What to do » Please return every line of the records below that contains the word "splitMax".

[Stored items]
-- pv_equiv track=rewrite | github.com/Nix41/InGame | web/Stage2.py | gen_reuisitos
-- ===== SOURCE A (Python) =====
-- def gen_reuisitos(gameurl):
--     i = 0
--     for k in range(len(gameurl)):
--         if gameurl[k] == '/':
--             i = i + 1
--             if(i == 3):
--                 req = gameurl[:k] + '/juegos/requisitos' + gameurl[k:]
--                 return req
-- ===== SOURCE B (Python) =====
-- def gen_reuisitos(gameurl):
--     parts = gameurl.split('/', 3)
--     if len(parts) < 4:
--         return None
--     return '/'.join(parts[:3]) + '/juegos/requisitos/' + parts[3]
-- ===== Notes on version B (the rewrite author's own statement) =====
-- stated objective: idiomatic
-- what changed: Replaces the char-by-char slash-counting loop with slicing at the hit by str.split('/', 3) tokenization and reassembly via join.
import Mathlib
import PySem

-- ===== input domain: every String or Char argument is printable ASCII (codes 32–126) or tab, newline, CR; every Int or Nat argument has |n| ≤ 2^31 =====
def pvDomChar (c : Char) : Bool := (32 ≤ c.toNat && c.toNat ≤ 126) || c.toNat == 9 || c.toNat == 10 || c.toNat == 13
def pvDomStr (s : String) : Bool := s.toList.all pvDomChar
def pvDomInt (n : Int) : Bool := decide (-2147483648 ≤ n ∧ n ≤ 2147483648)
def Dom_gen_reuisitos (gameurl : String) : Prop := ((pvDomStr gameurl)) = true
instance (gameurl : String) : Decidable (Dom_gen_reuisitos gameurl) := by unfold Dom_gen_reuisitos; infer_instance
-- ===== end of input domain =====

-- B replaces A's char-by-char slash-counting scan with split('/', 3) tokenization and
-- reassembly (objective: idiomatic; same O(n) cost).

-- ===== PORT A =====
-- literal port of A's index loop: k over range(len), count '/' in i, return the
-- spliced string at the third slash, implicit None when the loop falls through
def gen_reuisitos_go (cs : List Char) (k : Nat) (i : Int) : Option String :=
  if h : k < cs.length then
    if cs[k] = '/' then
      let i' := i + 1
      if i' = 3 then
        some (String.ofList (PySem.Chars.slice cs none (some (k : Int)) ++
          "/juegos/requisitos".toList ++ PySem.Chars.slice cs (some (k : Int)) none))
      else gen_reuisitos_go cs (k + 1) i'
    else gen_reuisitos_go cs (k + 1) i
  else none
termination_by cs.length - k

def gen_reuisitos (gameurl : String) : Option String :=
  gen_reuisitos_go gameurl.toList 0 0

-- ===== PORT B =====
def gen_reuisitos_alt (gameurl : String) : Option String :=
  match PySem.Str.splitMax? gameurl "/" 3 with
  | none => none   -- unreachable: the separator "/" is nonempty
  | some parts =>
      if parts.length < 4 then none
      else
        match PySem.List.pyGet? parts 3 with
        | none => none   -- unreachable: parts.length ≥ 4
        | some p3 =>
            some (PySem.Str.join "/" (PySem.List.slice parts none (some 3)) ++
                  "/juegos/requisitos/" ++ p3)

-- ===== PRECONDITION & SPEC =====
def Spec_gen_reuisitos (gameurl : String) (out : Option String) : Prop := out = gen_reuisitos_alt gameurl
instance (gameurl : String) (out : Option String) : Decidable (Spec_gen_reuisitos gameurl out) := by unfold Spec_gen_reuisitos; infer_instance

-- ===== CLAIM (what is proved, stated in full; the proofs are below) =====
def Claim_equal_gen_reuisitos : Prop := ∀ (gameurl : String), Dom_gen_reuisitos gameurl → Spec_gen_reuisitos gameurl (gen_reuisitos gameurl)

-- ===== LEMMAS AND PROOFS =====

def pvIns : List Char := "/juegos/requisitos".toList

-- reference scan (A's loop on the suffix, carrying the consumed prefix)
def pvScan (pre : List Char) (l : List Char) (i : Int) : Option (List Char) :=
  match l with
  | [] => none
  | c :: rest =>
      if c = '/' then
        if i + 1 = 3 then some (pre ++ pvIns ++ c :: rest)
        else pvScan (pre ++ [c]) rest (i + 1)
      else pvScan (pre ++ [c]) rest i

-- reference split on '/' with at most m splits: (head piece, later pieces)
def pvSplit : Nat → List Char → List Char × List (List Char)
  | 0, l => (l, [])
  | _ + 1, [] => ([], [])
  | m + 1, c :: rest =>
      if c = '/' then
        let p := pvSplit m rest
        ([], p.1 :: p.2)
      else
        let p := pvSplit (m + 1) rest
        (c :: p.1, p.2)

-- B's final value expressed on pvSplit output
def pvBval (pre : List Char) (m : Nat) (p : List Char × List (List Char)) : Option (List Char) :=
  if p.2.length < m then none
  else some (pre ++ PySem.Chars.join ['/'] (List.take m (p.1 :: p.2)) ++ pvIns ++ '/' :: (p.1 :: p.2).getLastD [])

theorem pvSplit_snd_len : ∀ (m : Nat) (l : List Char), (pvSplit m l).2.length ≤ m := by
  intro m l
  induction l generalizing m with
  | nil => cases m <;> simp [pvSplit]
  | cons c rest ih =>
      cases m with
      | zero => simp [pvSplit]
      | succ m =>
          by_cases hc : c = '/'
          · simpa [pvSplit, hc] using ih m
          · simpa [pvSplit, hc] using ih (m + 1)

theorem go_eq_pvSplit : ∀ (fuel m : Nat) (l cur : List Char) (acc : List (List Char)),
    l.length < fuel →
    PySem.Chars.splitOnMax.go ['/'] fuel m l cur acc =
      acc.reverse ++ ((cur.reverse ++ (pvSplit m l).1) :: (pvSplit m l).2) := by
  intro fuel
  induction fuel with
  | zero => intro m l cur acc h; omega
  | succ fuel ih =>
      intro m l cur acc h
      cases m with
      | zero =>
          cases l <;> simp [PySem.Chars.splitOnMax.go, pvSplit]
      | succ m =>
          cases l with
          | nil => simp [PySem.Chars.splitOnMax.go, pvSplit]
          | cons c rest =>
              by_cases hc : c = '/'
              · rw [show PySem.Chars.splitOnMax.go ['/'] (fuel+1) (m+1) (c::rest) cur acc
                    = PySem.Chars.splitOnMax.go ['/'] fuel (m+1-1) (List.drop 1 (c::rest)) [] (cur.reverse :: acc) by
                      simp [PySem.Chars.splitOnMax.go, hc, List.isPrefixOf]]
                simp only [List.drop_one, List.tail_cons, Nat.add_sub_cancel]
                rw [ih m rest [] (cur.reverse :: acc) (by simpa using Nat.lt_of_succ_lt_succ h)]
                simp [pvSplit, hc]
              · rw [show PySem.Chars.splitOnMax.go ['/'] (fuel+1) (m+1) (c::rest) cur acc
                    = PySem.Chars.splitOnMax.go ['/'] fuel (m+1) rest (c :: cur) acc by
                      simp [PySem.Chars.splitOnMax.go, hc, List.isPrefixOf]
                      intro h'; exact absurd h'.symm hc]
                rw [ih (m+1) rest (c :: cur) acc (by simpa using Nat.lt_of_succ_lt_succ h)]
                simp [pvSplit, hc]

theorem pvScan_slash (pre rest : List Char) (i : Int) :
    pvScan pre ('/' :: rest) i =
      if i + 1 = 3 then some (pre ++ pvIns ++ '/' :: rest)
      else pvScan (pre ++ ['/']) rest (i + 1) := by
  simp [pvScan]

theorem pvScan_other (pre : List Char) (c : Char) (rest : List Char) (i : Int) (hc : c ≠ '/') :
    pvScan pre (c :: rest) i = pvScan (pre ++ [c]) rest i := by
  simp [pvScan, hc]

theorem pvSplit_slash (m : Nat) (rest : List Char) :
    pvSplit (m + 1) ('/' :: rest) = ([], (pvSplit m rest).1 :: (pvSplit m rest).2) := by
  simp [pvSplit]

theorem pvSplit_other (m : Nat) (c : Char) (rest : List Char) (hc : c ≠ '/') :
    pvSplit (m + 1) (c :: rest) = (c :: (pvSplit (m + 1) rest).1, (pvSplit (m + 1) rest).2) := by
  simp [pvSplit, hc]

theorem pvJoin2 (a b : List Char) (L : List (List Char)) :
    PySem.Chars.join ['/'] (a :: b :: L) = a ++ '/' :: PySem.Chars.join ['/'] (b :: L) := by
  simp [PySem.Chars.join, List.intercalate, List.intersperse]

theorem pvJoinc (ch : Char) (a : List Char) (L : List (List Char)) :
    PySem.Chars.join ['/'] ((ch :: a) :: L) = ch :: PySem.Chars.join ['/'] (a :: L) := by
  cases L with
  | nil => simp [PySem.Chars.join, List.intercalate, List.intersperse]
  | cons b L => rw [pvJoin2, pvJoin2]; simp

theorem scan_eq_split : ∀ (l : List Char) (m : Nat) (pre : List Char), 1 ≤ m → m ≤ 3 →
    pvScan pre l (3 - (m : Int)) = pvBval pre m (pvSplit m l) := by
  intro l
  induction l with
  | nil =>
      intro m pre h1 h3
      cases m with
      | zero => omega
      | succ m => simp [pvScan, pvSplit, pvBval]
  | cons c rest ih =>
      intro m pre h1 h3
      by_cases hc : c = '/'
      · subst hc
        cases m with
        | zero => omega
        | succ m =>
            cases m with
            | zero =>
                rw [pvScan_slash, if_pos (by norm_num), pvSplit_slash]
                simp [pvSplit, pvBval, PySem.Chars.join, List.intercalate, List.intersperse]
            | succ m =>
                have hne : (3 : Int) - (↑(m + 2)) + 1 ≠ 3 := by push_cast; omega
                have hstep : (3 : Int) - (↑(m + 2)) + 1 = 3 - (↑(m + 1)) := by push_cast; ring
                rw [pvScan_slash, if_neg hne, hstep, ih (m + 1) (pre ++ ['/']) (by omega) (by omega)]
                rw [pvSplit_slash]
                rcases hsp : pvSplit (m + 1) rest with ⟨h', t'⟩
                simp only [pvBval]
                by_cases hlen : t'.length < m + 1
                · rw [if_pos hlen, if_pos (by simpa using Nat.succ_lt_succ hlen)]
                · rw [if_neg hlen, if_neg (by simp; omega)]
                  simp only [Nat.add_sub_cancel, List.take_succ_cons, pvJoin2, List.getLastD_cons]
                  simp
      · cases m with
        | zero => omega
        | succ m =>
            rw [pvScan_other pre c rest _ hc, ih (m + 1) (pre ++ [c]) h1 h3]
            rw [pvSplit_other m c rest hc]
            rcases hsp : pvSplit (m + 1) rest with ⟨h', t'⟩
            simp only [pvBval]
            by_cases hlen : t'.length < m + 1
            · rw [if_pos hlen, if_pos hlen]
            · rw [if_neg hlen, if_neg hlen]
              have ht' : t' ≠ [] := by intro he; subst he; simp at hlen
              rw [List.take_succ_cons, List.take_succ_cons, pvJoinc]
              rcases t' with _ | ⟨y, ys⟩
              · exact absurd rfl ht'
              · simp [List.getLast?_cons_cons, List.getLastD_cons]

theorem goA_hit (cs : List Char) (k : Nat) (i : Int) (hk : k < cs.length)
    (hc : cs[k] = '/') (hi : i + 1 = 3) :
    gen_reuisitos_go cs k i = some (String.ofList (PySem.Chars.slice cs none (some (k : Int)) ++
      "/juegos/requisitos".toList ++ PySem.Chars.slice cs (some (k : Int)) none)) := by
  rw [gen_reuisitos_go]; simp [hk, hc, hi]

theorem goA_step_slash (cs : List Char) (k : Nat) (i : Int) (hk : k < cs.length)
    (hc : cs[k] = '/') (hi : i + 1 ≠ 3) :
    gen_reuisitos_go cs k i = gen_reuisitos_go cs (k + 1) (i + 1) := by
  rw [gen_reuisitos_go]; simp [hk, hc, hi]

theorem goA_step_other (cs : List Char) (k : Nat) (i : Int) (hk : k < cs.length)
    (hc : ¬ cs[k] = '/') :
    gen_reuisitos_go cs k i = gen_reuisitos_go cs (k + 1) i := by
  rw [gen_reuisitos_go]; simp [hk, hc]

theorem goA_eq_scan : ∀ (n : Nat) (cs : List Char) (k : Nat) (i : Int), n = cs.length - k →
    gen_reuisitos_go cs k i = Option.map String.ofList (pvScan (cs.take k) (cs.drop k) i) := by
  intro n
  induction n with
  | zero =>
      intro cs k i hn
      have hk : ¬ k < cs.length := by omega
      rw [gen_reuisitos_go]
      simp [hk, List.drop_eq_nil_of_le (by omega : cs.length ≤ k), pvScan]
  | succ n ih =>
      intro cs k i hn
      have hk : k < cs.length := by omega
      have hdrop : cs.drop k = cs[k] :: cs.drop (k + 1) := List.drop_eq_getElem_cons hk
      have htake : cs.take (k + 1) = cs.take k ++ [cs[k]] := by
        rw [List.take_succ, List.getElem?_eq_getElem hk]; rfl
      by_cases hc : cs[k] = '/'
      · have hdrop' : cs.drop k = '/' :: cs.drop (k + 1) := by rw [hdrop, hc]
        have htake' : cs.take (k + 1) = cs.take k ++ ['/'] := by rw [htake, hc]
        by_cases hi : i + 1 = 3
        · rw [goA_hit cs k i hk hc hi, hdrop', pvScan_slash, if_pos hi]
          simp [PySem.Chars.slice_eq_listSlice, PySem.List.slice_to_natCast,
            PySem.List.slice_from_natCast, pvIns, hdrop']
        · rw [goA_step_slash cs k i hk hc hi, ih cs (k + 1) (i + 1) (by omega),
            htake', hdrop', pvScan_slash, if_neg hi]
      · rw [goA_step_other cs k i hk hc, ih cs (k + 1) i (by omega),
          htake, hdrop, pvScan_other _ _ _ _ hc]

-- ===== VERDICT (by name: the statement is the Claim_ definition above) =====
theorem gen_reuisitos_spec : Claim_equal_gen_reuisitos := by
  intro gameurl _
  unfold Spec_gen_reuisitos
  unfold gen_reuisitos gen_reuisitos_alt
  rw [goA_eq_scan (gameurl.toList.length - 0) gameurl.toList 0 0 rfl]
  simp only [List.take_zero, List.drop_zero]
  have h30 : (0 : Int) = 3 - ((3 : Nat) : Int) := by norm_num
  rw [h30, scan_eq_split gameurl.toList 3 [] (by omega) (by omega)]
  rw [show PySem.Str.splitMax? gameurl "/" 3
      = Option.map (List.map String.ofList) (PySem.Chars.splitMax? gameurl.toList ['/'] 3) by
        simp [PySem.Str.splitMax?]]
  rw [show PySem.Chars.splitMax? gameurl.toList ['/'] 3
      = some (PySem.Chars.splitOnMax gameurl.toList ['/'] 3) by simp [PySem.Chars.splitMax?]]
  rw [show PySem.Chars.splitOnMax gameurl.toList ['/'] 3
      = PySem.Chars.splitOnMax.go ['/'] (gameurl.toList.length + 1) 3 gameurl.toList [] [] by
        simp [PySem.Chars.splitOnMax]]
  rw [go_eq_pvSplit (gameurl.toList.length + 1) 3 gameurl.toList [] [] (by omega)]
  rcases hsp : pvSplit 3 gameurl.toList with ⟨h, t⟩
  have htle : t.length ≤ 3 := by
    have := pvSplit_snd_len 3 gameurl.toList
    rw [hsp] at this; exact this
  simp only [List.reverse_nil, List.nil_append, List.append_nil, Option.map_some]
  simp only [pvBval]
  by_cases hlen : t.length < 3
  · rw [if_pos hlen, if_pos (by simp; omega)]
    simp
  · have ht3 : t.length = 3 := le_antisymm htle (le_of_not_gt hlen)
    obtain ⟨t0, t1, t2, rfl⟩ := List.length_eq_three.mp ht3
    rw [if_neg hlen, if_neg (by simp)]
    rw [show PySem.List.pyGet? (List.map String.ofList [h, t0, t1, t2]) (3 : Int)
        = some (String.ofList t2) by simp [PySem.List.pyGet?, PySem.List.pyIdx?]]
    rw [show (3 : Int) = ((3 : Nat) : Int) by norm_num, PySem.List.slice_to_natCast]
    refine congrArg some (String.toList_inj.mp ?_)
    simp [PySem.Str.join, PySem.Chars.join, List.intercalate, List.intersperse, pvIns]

Completed task »
  match PySem.Str.splitMax? gameurl "/" 3 with
  rw [show PySem.Str.splitMax? gameurl "/" 3
      = Option.map (List.map String.ofList) (PySem.Chars.splitMax? gameurl.toList ['/'] 3) by
        simp [PySem.Str.splitMax?]]
  rw [show PySem.Chars.splitMax? gameurl.toList ['/'] 3
      = some (PySem.Chars.splitOnMax gameurl.toList ['/'] 3) by simp [PySem.Chars.splitMax?]]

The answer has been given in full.